### Data records
---*---
-- pv_equiv track=rewrite | github.com/maxanisimov/capability-retention-in-continual-rl | rl_project/experiments/poisoned_apple/aggregate_metrics_across_seeds.py | _parse_seed_tokens
-- ===== SOURCE A (Python) =====
-- def _parse_seed_tokens(seed_tokens: list[str] | None) -> list[int] | None:
--     if not seed_tokens:
--         return None
--
--     seeds: list[int] = []
--     seen: set[int] = set()
--     for token in seed_tokens:
--         for part in token.split(","):
--             text = part.strip()
--             if not text:
--                 continue
--             if "-" in text:
--                 left, right = text.split("-", maxsplit=1)
--                 start = int(left.strip())
--                 end = int(right.strip())
--                 step = 1 if end >= start else -1
--                 for seed in range(start, end + step, step):
--                     if seed not in seen:
--                         seen.add(seed)
--                         seeds.append(seed)
--             else:
--                 seed = int(text)
--                 if seed not in seen:
--                     seen.add(seed)
--                     seeds.append(seed)
--     return seeds
-- ===== SOURCE B (Python) =====
-- def _parse_seed_tokens(seed_tokens: list[str] | None) -> list[int] | None:
--     if not seed_tokens:
--         return None
--     # pass 1: collect every comma-separated part
--     parts = [part for token in seed_tokens for part in token.split(",")]
--     # pass 2: expand each non-blank part into one flat list (no dedup)
--     flat: list[int] = []
--     for part in parts:
--         text = part.strip()
--         if not text:
--             continue
--         if "-" in text:
--             left, right = text.split("-", maxsplit=1)
--             start = int(left.strip())
--             end = int(right.strip())
--             if end >= start:
--                 flat += range(start, end + 1)
--             else:
--                 flat += list(range(end, start + 1))[::-1]
--         else:
--             flat.append(int(text))
--     # pass 3: keep an occurrence iff it does not appear earlier in flat
--     return [x for i, x in enumerate(flat) if x not in flat[:i]]
-- ===== Notes on version B (the rewrite author's own statement) =====
-- stated objective: alternative
-- what changed: A interleaves parsing with online dedup via a mutable seen-set inside triple-nested loops; B is three staged passes with no set at all: collect comma-parts, expand each part into one flat list (descending ranges built as a reversed ascending range), then keep each occurrence iff it is absent from its own prefix (quadratic membership scan).
import Mathlib
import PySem

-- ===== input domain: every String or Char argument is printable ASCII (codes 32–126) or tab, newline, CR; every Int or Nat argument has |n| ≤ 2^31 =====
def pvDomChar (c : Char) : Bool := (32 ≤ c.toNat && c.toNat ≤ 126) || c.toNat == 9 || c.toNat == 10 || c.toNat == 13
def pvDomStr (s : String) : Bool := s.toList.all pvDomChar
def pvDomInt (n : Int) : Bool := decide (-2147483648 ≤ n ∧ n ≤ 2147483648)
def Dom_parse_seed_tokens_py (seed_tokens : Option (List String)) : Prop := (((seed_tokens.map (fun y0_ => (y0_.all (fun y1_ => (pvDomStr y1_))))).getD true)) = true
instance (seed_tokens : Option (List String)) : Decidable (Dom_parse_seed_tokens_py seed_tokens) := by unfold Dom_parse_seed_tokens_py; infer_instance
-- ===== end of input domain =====

-- B drops A's online seen-set dedup inside nested loops for three staged passes with no set:
-- collect parts, expand into one flat list, then keep each occurrence iff absent from its prefix.

-- ===== PORT A =====
-- the 'if seed not in seen: seen.add(seed); seeds.append(seed)' body of A's two innermost branches
def pvASeed (st : List Int × PySem.Set Int) (seed : Int) : List Int × PySem.Set Int :=
  if ¬ PySem.Set.contains st.2 seed then (st.1 ++ [seed], PySem.Set.add st.2 seed) else st

-- body of A's 'for part in token.split(",")' loop
def pvAPart (st : List Int × PySem.Set Int) (part : String) : List Int × PySem.Set Int :=
  let text := PySem.Str.strip part
  if text = "" then st
  else if PySem.Str.isIn "-" text then
    match PySem.Str.splitMax? text "-" 1 with
    | some (left :: right :: _) =>
      match PySem.Int.ofStr? (PySem.Str.strip left), PySem.Int.ofStr? (PySem.Str.strip right) with
      | some start, some «end» =>
        let step : Int := if «end» ≥ start then 1 else -1
        (PySem.List.pyRange start («end» + step) step).foldl pvASeed st
      | _, _ => st  -- int() raises ValueError here: excluded by Pre_
    | _ => st       -- unreachable: "-" ∈ text guarantees a 2-way split
  else
    match PySem.Int.ofStr? text with
    | some seed => pvASeed st seed
    | none => st    -- int() raises ValueError here: excluded by Pre_

def parse_seed_tokens_py (seed_tokens : Option (List String)) : Option (List Int) :=
  match seed_tokens with
  | none => none
  | some tokens =>
    if tokens = [] then none   -- 'if not seed_tokens'
    else
      let st := tokens.foldl (fun st token => ((PySem.Str.split? token ",").getD []).foldl pvAPart st)
                  (([], []) : List Int × PySem.Set Int)
      some st.1

-- ===== PORT B =====
-- body of B's 'for part in parts' loop: extend flat with this part's ints
def pvBExpand (flat : List Int) (part : String) : List Int :=
  let text := PySem.Str.strip part
  if text = "" then flat
  else if PySem.Str.isIn "-" text then
    match PySem.Str.splitMax? text "-" 1 with
    | some (left :: right :: _) =>
      match PySem.Int.ofStr? (PySem.Str.strip left), PySem.Int.ofStr? (PySem.Str.strip right) with
      | some start, some «end» =>
        if «end» ≥ start then flat ++ PySem.List.pyRange start («end» + 1) 1
        else flat ++ (PySem.List.pyRange «end» (start + 1) 1).reverse  -- list(range(end, start+1))[::-1]; [::-1] is reverse (slice?_none_none_neg_one)
      | _, _ => flat  -- int() raises ValueError here: excluded by Pre_
    | _ => flat
  else
    match PySem.Int.ofStr? text with
    | some seed => flat ++ [seed]
    | none => flat  -- int() raises ValueError here: excluded by Pre_

def parse_seed_tokens_py_alt (seed_tokens : Option (List String)) : Option (List Int) :=
  match seed_tokens with
  | none => none
  | some tokens =>
    if tokens = [] then none
    else
      let parts := tokens.flatMap (fun token => (PySem.Str.split? token ",").getD [])
      let flat := parts.foldl pvBExpand []
      -- [x for i, x in enumerate(flat) if x not in flat[:i]]
      some (((PySem.List.enumerate flat 0).filter
              (fun p => decide (p.2 ∉ PySem.List.slice flat none (some p.1)))).map (·.2))

-- ===== PRECONDITION & SPEC =====
-- one comma-separated part parses iff it is blank, a '-'-free int literal, or both halves of its first '-' split are int literals
def pvPartOk (part : String) : Bool :=
  let text := PySem.Str.strip part
  if text = "" then true
  else if PySem.Str.isIn "-" text then
    match PySem.Str.splitMax? text "-" 1 with
    | some (left :: right :: _) =>
      (PySem.Int.ofStr? (PySem.Str.strip left)).isSome && (PySem.Int.ofStr? (PySem.Str.strip right)).isSome
    | _ => false
  else (PySem.Int.ofStr? text).isSome

-- Pre_ excludes exactly the inputs on which A raises ValueError from int() (malformed parts, e.g. 'a' or a bare '-5'); A returns on everything else
def Pre_parse_seed_tokens_py (seed_tokens : Option (List String)) : Prop :=
  ((seed_tokens.getD []).all (fun t => ((PySem.Str.split? t ",").getD []).all pvPartOk)) = true
instance (seed_tokens : Option (List String)) : Decidable (Pre_parse_seed_tokens_py seed_tokens) := by unfold Pre_parse_seed_tokens_py; infer_instance

def pvWitness_parse_seed_tokens_py : Option (List String) := some ["1-3, 7", " 2 ,9-7"]

def Spec_parse_seed_tokens_py (seed_tokens : Option (List String)) (out : Option (List Int)) : Prop := out = parse_seed_tokens_py_alt seed_tokens
instance (seed_tokens : Option (List String)) (out : Option (List Int)) : Decidable (Spec_parse_seed_tokens_py seed_tokens out) := by unfold Spec_parse_seed_tokens_py; infer_instance

-- ===== CLAIM (what is proved, stated in full; the proofs are below) =====
def Claim_equal_parse_seed_tokens_py : Prop := ∀ (seed_tokens : Option (List String)), Dom_parse_seed_tokens_py seed_tokens → Pre_parse_seed_tokens_py seed_tokens → Spec_parse_seed_tokens_py seed_tokens (parse_seed_tokens_py seed_tokens)

-- ===== LEMMAS AND PROOFS =====

-- the flat list one part contributes (proof-only abbreviation, A's range formulation)
def pvPartInts (part : String) : List Int :=
  let text := PySem.Str.strip part
  if text = "" then []
  else if PySem.Str.isIn "-" text then
    match PySem.Str.splitMax? text "-" 1 with
    | some (left :: right :: _) =>
      match PySem.Int.ofStr? (PySem.Str.strip left), PySem.Int.ofStr? (PySem.Str.strip right) with
      | some start, some «end» =>
        let step : Int := if «end» ≥ start then 1 else -1
        PySem.List.pyRange start («end» + step) step
      | _, _ => []
    | _ => []
  else
    match PySem.Int.ofStr? text with
    | some seed => [seed]
    | none => []

-- A's 'if seed not in seen' body from a synchronised state (s, s) is Set.add on both components
theorem pvASeed_add (s : List Int) (x : Int) :
    pvASeed (s, s) x = (PySem.Set.add s x, PySem.Set.add s x) := by
  simp only [pvASeed, PySem.Set.add, PySem.Set.contains]
  split_ifs with h <;> simp_all

theorem pvASeed_foldl (xs : List Int) (s : List Int) :
    xs.foldl pvASeed (s, s) = (xs.foldl PySem.Set.add s, xs.foldl PySem.Set.add s) := by
  induction xs generalizing s with
  | nil => rfl
  | cons x xs ih => rw [List.foldl_cons, List.foldl_cons, pvASeed_add, ih]

theorem pvAPart_eq (part : String) (s : List Int) :
    pvAPart (s, s) part =
      ((pvPartInts part).foldl PySem.Set.add s, (pvPartInts part).foldl PySem.Set.add s) := by
  unfold pvAPart pvPartInts
  generalize PySem.Str.strip part = t
  by_cases h1 : t = ""
  · rw [if_pos h1, if_pos h1]; rfl
  · rw [if_neg h1, if_neg h1]
    by_cases h2 : PySem.Str.isIn "-" t = true
    · rw [if_pos h2, if_pos h2]
      cases hs : PySem.Str.splitMax? t "-" 1 with
      | none => rfl
      | some l =>
        match l with
        | [] => rfl
        | [_] => rfl
        | left :: right :: rest =>
          cases ha : PySem.Int.ofStr? (PySem.Str.strip left) <;>
            cases hb : PySem.Int.ofStr? (PySem.Str.strip right) <;>
            simp only [ha, hb, pvASeed_foldl, List.foldl_nil]
    · rw [if_neg h2, if_neg h2]
      cases PySem.Int.ofStr? t <;>
        simp only [List.foldl_cons, List.foldl_nil, pvASeed_add]

-- whole nested loop of A: fold over a part list = fold Set.add over the flat expansion
theorem pvParts_eq (ps : List String) (s : List Int) :
    ps.foldl pvAPart (s, s) =
      ((ps.flatMap pvPartInts).foldl PySem.Set.add s, (ps.flatMap pvPartInts).foldl PySem.Set.add s) := by
  induction ps generalizing s with
  | nil => rfl
  | cons p ps ihp => simp only [List.foldl_cons, List.flatMap_cons, List.foldl_append, pvAPart_eq, ihp]

theorem pvAFold_eq (tokens : List String) (s : List Int) :
    tokens.foldl (fun st token => ((PySem.Str.split? token ",").getD []).foldl pvAPart st) (s, s) =
      (let flat := tokens.flatMap (fun token => ((PySem.Str.split? token ",").getD []).flatMap pvPartInts);
       (flat.foldl PySem.Set.add s, flat.foldl PySem.Set.add s)) := by
  induction tokens generalizing s with
  | nil => rfl
  | cons t ts ih => simp only [List.foldl_cons, List.flatMap_cons, List.foldl_append, pvParts_eq, ih]

-- B's expansion step appends exactly pvPartInts (descending ranges reversed: pyRange_neg_one_eq_reverse)
theorem pvBExpand_eq (flat : List Int) (part : String) :
    pvBExpand flat part = flat ++ pvPartInts part := by
  unfold pvBExpand pvPartInts
  generalize PySem.Str.strip part = t
  by_cases h1 : t = ""
  · simp [h1]
  · rw [if_neg h1, if_neg h1]
    by_cases h2 : PySem.Str.isIn "-" t = true
    · rw [if_pos h2, if_pos h2]
      cases hs : PySem.Str.splitMax? t "-" 1 with
      | none => simp
      | some l =>
        match l with
        | [] => simp
        | [_] => simp
        | left :: right :: rest =>
          cases ha : PySem.Int.ofStr? (PySem.Str.strip left) with
          | none => simp [ha]
          | some start =>
            cases hb : PySem.Int.ofStr? (PySem.Str.strip right) with
            | none => simp [ha, hb]
            | some e =>
              simp only [ha, hb, ge_iff_le]
              by_cases h3 : start ≤ e
              · simp [h3]
              · simp only [if_neg h3]
                rw [show e + -1 = e - 1 by ring, PySem.List.pyRange_neg_one_eq_reverse,
                    show e - 1 + 1 = e by ring]
    · rw [if_neg h2, if_neg h2]
      cases PySem.Int.ofStr? t <;> simp

theorem pvBFold_eq (ps : List String) (flat : List Int) :
    ps.foldl pvBExpand flat = flat ++ ps.flatMap pvPartInts := by
  induction ps generalizing flat with
  | nil => simp
  | cons p ps ih => simp [List.foldl_cons, pvBExpand_eq, ih]

-- prefix-membership comprehension = first-occurrence dedup (Set.ofList), by right-append induction
theorem pvFilter_dedup (xs : List Int) :
    ((PySem.List.enumerate xs 0).filter
        (fun p => decide (p.2 ∉ PySem.List.slice xs none (some p.1)))).map (·.2) =
      PySem.Set.ofList xs := by
  induction xs using List.reverseRecOn with
  | nil => rfl
  | append_singleton zs y ih =>
    rw [PySem.List.enumerate_append]
    rw [List.filter_append, List.map_append]
    have hcong : ∀ p ∈ PySem.List.enumerate zs 0,
        (decide (p.2 ∉ PySem.List.slice (zs ++ [y]) none (some p.1)))
          = (decide (p.2 ∉ PySem.List.slice zs none (some p.1))) := by
      intro p hp
      obtain ⟨k, hk, rfl⟩ := (PySem.List.mem_enumerate_iff _ _ _).1 hp
      dsimp only
      rw [PySem.List.slice_to, PySem.List.slice_to]
      · have htoNat : ((0:Int) + (k:Int)).toNat = k := by omega
        rw [htoNat, List.take_append_of_le_length (le_of_lt hk)]
      · positivity
      · positivity
    rw [List.filter_congr hcong, ih]
    have hself : (0 + (zs.length:Int)) = (zs.length:Int) := by ring
    simp only [PySem.List.enumerate, List.filter_cons, List.filter_nil]
    rw [PySem.Set.ofList_append_singleton]
    have hsl : PySem.List.slice (zs ++ [y]) none (some (0 + (zs.length:Int))) = zs := by
      rw [PySem.List.slice_to]
      · have : ((0:Int) + (zs.length:Int)).toNat = zs.length := by omega
        rw [this, List.take_left]
      · positivity
    by_cases hy : y ∈ zs
    · simp only [hsl, hy, not_true_eq_false, decide_false]
      simp [PySem.Set.add, PySem.Set.contains, hy]
    · simp only [hsl, hy, not_false_eq_true, decide_true, if_true, List.map_cons, List.map_nil]
      simp [PySem.Set.add, PySem.Set.contains, hy]

-- ===== VERDICT (by name: the statement is the Claim_ definition above) =====
theorem parse_seed_tokens_py_spec : Claim_equal_parse_seed_tokens_py := by
  intro seed_tokens _ _
  unfold Spec_parse_seed_tokens_py parse_seed_tokens_py parse_seed_tokens_py_alt
  cases seed_tokens with
  | none => rfl
  | some tokens =>
    by_cases h : tokens = []
    · simp [h]
    · simp only [h, if_false]
      rw [pvAFold_eq, pvBFold_eq, List.nil_append, pvFilter_dedup]
      rw [List.flatMap_assoc]
      rw [PySem.Set.ofList_eq_foldl]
---*---
### What you should do
Would you set down, word for word, the lines from the opening of the entries above through the line with "seed = int(text)", both included, and no others?

### Your response
-- pv_equiv track=rewrite | github.com/maxanisimov/capability-retention-in-continual-rl | rl_project/experiments/poisoned_apple/aggregate_metrics_across_seeds.py | _parse_seed_tokens
-- ===== SOURCE A (Python) =====
-- def _parse_seed_tokens(seed_tokens: list[str] | None) -> list[int] | None:
--     if not seed_tokens:
--         return None
--
--     seeds: list[int] = []
--     seen: set[int] = set()
--     for token in seed_tokens:
--         for part in token.split(","):
--             text = part.strip()
--             if not text:
--                 continue
--             if "-" in text:
--                 left, right = text.split("-", maxsplit=1)
--                 start = int(left.strip())
--                 end = int(right.strip())
--                 step = 1 if end >= start else -1
--                 for seed in range(start, end + step, step):
--                     if seed not in seen:
--                         seen.add(seed)
--                         seeds.append(seed)
--             else:
--                 seed = int(text)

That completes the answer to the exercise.